### Material for this task
-- pv_equiv track=rewrite | github.com/nmpogg/CodePTIT | python/ThucHanh1/GhepHinhAC.py | calculate_top_3_volumes
-- ===== SOURCE A (Python) =====
-- import heapq
--
-- def calculate_top_3_volumes(a, b):
--     # Sử dụng heapq để tìm 3 thể tích lớn nhất mà không cần sắp xếp toàn bộ danh sách
--     max_heap = []
--
--     for h in range(1, min(a // 2, b // 2) + 1):
--         V = (a - 2 * h) * (b - 2 * h) * h
--         if len(max_heap) < 3:
--             heapq.heappush(max_heap, V)
--         else:
--             heapq.heappushpop(max_heap, V)
--
--     # Sắp xếp lại 3 giá trị lớn nhất theo thứ tự giảm dần
--     return sorted(max_heap, reverse=True)
-- ===== SOURCE B (Python) =====
-- def insert_desc(v, xs):
--     # insert v into the descending-sorted list xs, keeping it descending
--     if not xs or v > xs[0]:
--         return [v] + xs
--     return [xs[0]] + insert_desc(v, xs[1:])
--
-- def calculate_top_3_volumes(a, b):
--     # single pass keeping a descending-sorted list of the 3 best volumes
--     top = []
--     for h in range(1, min(a // 2, b // 2) + 1):
--         v = (a - 2 * h) * (b - 2 * h) * h
--         top = insert_desc(v, top)[:3]
--     return top
-- ===== Notes on version B (the rewrite author's own statement) =====
-- stated objective: alternative
-- what changed: Replaces the min-heap (heappush/heappushpop) plus final sort with a single pass that keeps a descending-sorted list of at most 3 volumes via ordered insertion and truncation, so no heap machinery and no final sort.
import Mathlib
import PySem

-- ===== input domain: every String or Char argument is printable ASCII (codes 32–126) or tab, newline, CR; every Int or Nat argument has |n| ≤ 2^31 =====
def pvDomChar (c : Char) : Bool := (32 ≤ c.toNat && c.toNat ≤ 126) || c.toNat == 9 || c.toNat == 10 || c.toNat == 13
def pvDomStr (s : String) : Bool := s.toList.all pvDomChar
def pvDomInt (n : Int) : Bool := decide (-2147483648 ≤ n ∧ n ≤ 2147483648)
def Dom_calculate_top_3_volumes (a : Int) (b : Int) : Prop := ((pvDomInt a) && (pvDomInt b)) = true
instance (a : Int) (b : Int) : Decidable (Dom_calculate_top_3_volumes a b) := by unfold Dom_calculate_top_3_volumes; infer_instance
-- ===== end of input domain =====

-- B replaces A's min-heap-of-3 plus final sort by one pass maintaining a descending-sorted
-- list of at most 3 volumes (ordered insertion, then truncation); alternative, same cost.

-- ===== PORT A =====
-- CPython heapq._siftdown(heap, startpos, pos): bubble newitem up towards startpos
def pvSiftdownLoop (heap : List Int) (startpos pos : Nat) (newitem : Int) : List Int :=
  if _h : startpos < pos then
    let parentpos := (pos - 1) / 2
    let parent := heap.getD parentpos 0
    if newitem < parent then
      pvSiftdownLoop (heap.set pos parent) startpos parentpos newitem
    else
      heap.set pos newitem
  else
    heap.set pos newitem
termination_by pos
decreasing_by omega

def pvSiftdown (heap : List Int) (startpos pos : Nat) : List Int :=
  pvSiftdownLoop heap startpos pos (heap.getD pos 0)

-- CPython heapq._siftup(heap, pos): move root down to a leaf, then _siftdown
def pvSiftupLoop (heap : List Int) (endpos startpos pos : Nat) (newitem : Int) : List Int :=
  if _h : 2 * pos + 1 < endpos then
    let childpos := 2 * pos + 1
    let rightpos := childpos + 1
    let childpos :=
      if rightpos < endpos ∧ ¬ (heap.getD childpos 0 < heap.getD rightpos 0) then rightpos
      else childpos
    pvSiftupLoop (heap.set pos (heap.getD childpos 0)) endpos startpos childpos newitem
  else
    pvSiftdownLoop (heap.set pos newitem) startpos pos newitem
termination_by endpos - pos
decreasing_by split <;> omega

def pvSiftup (heap : List Int) (pos : Nat) : List Int :=
  pvSiftupLoop heap heap.length pos pos (heap.getD pos 0)

-- heapq.heappush
def pvHeappush (heap : List Int) (item : Int) : List Int :=
  let heap := heap ++ [item]
  pvSiftdown heap 0 (heap.length - 1)

-- heapq.heappushpop; returns (mutated heap, returned item)
def pvHeappushpop (heap : List Int) (item : Int) : List Int × Int :=
  match heap with
  | [] => (heap, item)
  | h0 :: _ =>
    if h0 < item then (pvSiftup (heap.set 0 item) 0, h0)
    else (heap, item)

def calculate_top_3_volumes (a : Int) (b : Int) : List Int :=
  let max_heap : List Int := []
  let max_heap :=
    (PySem.List.pyRange 1 (min (PySem.Int.floordiv a 2) (PySem.Int.floordiv b 2) + 1) 1).foldl
      (fun max_heap h =>
        let V := (a - 2 * h) * (b - 2 * h) * h
        if max_heap.length < 3 then pvHeappush max_heap V
        else (pvHeappushpop max_heap V).1)
      max_heap
  PySem.List.sorted max_heap (fun x => x) true

-- ===== PORT B =====
def insertDesc (v : Int) (xs : List Int) : List Int :=
  match xs with
  | [] => [v]
  | x :: rest => if v > x then v :: x :: rest else x :: insertDesc v rest

def calculate_top_3_volumes_alt (a : Int) (b : Int) : List Int :=
  (PySem.List.pyRange 1 (min (PySem.Int.floordiv a 2) (PySem.Int.floordiv b 2) + 1) 1).foldl
    (fun top h =>
      let v := (a - 2 * h) * (b - 2 * h) * h
      PySem.List.slice (insertDesc v top) none (some 3))
    []

-- ===== PRECONDITION & SPEC =====
def Spec_calculate_top_3_volumes (a : Int) (b : Int) (out : List Int) : Prop := out = calculate_top_3_volumes_alt a b
instance (a : Int) (b : Int) (out : List Int) : Decidable (Spec_calculate_top_3_volumes a b out) := by unfold Spec_calculate_top_3_volumes; infer_instance

-- ===== CLAIM (what is proved, stated in full; the proofs are below) =====
def Claim_equal_calculate_top_3_volumes : Prop := ∀ (a : Int) (b : Int), Dom_calculate_top_3_volumes a b → Spec_calculate_top_3_volumes a b (calculate_top_3_volumes a b)

-- ===== LEMMAS AND PROOFS =====

-- Invariant: A's heap and B's list hold the same ≤3 values; B's is descending, A's root is minimal.
def pvInv (heap acc : List Int) : Prop :=
  (heap = [] ∧ acc = []) ∨
  (∃ x, heap = [x] ∧ acc = [x]) ∨
  (∃ x y, x ≤ y ∧ heap = [x, y] ∧ acc = [y, x]) ∨
  (∃ x y z, x ≤ y ∧ x ≤ z ∧ heap = [x, y, z] ∧
    acc = if z ≤ y then [y, z, x] else [z, y, x])

theorem pvPushpop3 (x y z v : Int) :
  (pvHeappushpop [x,y,z] v).1 =
    if x < v then
      (if z ≤ y then (if v < z then [v,y,z] else [z,y,v])
       else (if v < y then [v,y,z] else [y,v,z]))
    else [x,y,z] := by
  by_cases h1 : x < v
  · by_cases hzy : z ≤ y
    · by_cases hvz : v < z <;>
        simp [pvHeappushpop, pvSiftup, pvSiftupLoop, pvSiftdownLoop, List.getD, h1, hzy, hvz]
    · by_cases hvy : v < y <;>
        simp [pvHeappushpop, pvSiftup, pvSiftupLoop, pvSiftdownLoop, List.getD, h1, hzy, hvy]
  · simp [pvHeappushpop, h1]

theorem pvPush2 (x y v : Int) :
  pvHeappush [x,y] v = if v < x then [v,y,x] else [x,y,v] := by
  by_cases hvx : v < x <;>
    simp [pvHeappush, pvSiftdown, pvSiftdownLoop, List.getD, hvx]

theorem pvPush1 (x v : Int) :
  pvHeappush [x] v = if v < x then [v,x] else [x,v] := by
  by_cases hvx : v < x <;>
    simp [pvHeappush, pvSiftdown, pvSiftdownLoop, List.getD, hvx]

theorem pvPush0 (v : Int) : pvHeappush [] v = [v] := by
  simp [pvHeappush, pvSiftdown, pvSiftdownLoop]
theorem pvInv_step (heap acc : List Int) (v : Int) (h : pvInv heap acc) :
    pvInv (if heap.length < 3 then pvHeappush heap v else (pvHeappushpop heap v).1)
          (PySem.List.slice (insertDesc v acc) none (some 3)) := by
  rcases h with ⟨h1, h2⟩ | ⟨x, h1, h2⟩ | ⟨x, y, hxy, h1, h2⟩ | ⟨x, y, z, hxy, hxz, h1, h2⟩ <;>
    subst h1 <;> subst h2
  · simp [pvPush0, insertDesc, PySem.List.slice]
    exact Or.inr (Or.inl ⟨v, rfl, rfl⟩)
  · by_cases hvx : v < x <;>
      simp [pvPush1, insertDesc, PySem.List.slice, hvx] <;>
      refine Or.inr (Or.inr (Or.inl ?_))
    · exact ⟨v, x, by omega, by simp [show ¬ x < v by omega]⟩
    · by_cases hgt : x < v
      · exact ⟨x, v, by omega, by simp [hgt]⟩
      · exact ⟨x, v, by omega, by simp [hgt]; omega⟩
  · by_cases hvx : v < x <;>
      simp [pvPush2, insertDesc, PySem.List.slice, hvx] <;>
      refine Or.inr (Or.inr (Or.inr ?_))
    · exact ⟨v, y, x, by omega, by omega,
        by simp [show ¬ y < v by omega, show ¬ x < v by omega, hxy]⟩
    · by_cases hvy : y < v
      · exact ⟨x, y, v, by omega, by omega, by simp [hvy, show ¬ v ≤ y by omega]⟩
      · by_cases hgt : x < v
        · exact ⟨x, y, v, by omega, by omega,
            by simp [hvy, hgt, show v ≤ y by omega]⟩
        · exact ⟨x, y, v, by omega, by omega,
            by simp [hvy, hgt, show v ≤ y by omega]; omega⟩
  · simp only [List.length_cons, List.length_nil, pvPushpop3]
    norm_num
    by_cases hxv : x < v <;> simp only [hxv, if_true, if_false]
    · by_cases hzy : z ≤ y <;> simp only [hzy, if_true, if_false] <;>
        refine Or.inr (Or.inr (Or.inr ?_))
      · by_cases hvz : v < z <;> simp only [hvz, if_true, if_false]
        · exact ⟨v, y, z, by omega, by omega, rfl,
            by simp [PySem.List.slice, insertDesc, hzy,
                 show ¬ y < v by omega, show ¬ z < v by omega, show x < v from hxv]⟩
        · by_cases hvy : y < v
          · exact ⟨z, y, v, by omega, by omega, rfl,
              by simp [PySem.List.slice, insertDesc, hvy, show ¬ v ≤ y by omega]⟩
          · refine ⟨z, y, v, by omega, by omega, rfl, ?_⟩
            by_cases hzv : z < v
            · simp [PySem.List.slice, insertDesc, show ¬ y < v by omega, hzv,
                show v ≤ y by omega]
            · have hvz' : v = z := by omega
              subst hvz'
              simp [PySem.List.slice, insertDesc, show ¬ y < v by omega, hxv,
                show v ≤ y by omega]
      · by_cases hvy : v < y <;> simp only [hvy, if_true, if_false]
        · exact ⟨v, y, z, by omega, by omega, rfl,
            by simp [PySem.List.slice, insertDesc, hzy,
                 show ¬ z < v by omega, show ¬ y < v by omega, hxv]⟩
        · refine ⟨y, v, z, by omega, by omega, rfl, ?_⟩
          by_cases hzv : z < v
          · simp [PySem.List.slice, insertDesc, hzv, show z ≤ v by omega]
          · by_cases hyv : y < v
            · simp [PySem.List.slice, insertDesc, hzv, hyv]
              omega
            · have hvy' : v = y := by omega
              subst hvy'
              simp [PySem.List.slice, insertDesc, hzv, hxv]
              omega
    · refine Or.inr (Or.inr (Or.inr ⟨x, y, z, hxy, hxz, rfl, ?_⟩))
      by_cases hzy : z ≤ y <;>
        simp [PySem.List.slice, insertDesc, hzy, show ¬ y < v by omega,
          show ¬ z < v by omega, show ¬ x < v by omega]
theorem pvInv_sorted (heap acc : List Int) (h : pvInv heap acc) :
    PySem.List.sorted heap (fun x => x) true = acc := by
  have key : ∀ (l1 l2 : List Int), l1.Perm l2 →
      l1.Pairwise (fun a b => b ≤ a) → l2.Pairwise (fun a b => b ≤ a) → l1 = l2 :=
    fun l1 l2 hp h1 h2 =>
      PySem.List.eq_of_perm_of_pairwise_le_of_injective (fun t : Int => -t)
        (fun u w huw => by simpa using huw) hp
        (h1.imp (fun hab => by simpa using hab)) (h2.imp (fun hab => by simpa using hab))
  rcases h with ⟨h1, h2⟩ | ⟨x, h1, h2⟩ | ⟨x, y, hxy, h1, h2⟩ | ⟨x, y, z, hxy, hxz, h1, h2⟩ <;>
    subst h1 <;> subst h2
  · rfl
  · exact key _ _ (PySem.List.sorted_perm _ _ _) (PySem.List.sorted_pairwise_rev _ _) (by simp)
  · exact key _ _ ((PySem.List.sorted_perm _ _ _).trans (List.Perm.swap y x []))
      (PySem.List.sorted_pairwise_rev _ _) (by simp [hxy])
  · apply key
    · refine (PySem.List.sorted_perm _ _ _).trans ?_
      split_ifs
      · exact (List.Perm.swap y x [z]).trans (List.Perm.cons y (List.Perm.swap z x []))
      · exact ((List.Perm.swap y x [z]).trans (List.Perm.cons y (List.Perm.swap z x []))).trans
          (List.Perm.swap z y [x])
    · exact PySem.List.sorted_pairwise_rev _ _
    · split_ifs <;> simp <;> omega

theorem pvInv_fold (l : List Int) (f : Int → Int) (heap acc : List Int) (h : pvInv heap acc) :
    pvInv (l.foldl (fun hp x =>
            if hp.length < 3 then pvHeappush hp (f x) else (pvHeappushpop hp (f x)).1) heap)
          (l.foldl (fun tp x => PySem.List.slice (insertDesc (f x) tp) none (some 3)) acc) := by
  induction l generalizing heap acc with
  | nil => exact h
  | cons x xs ih => exact ih _ _ (pvInv_step heap acc (f x) h)

-- ===== VERDICT (by name: the statement is the Claim_ definition above) =====
theorem calculate_top_3_volumes_spec : Claim_equal_calculate_top_3_volumes := by
  intro a b _
  unfold Spec_calculate_top_3_volumes calculate_top_3_volumes calculate_top_3_volumes_alt
  exact pvInv_sorted _ _
    (pvInv_fold _ (fun h => (a - 2 * h) * (b - 2 * h) * h) [] [] (Or.inl ⟨rfl, rfl⟩))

### What needs to be done
Look through the material above and work out how many of its lines contain "theorem". State the number only.

### Answer below
8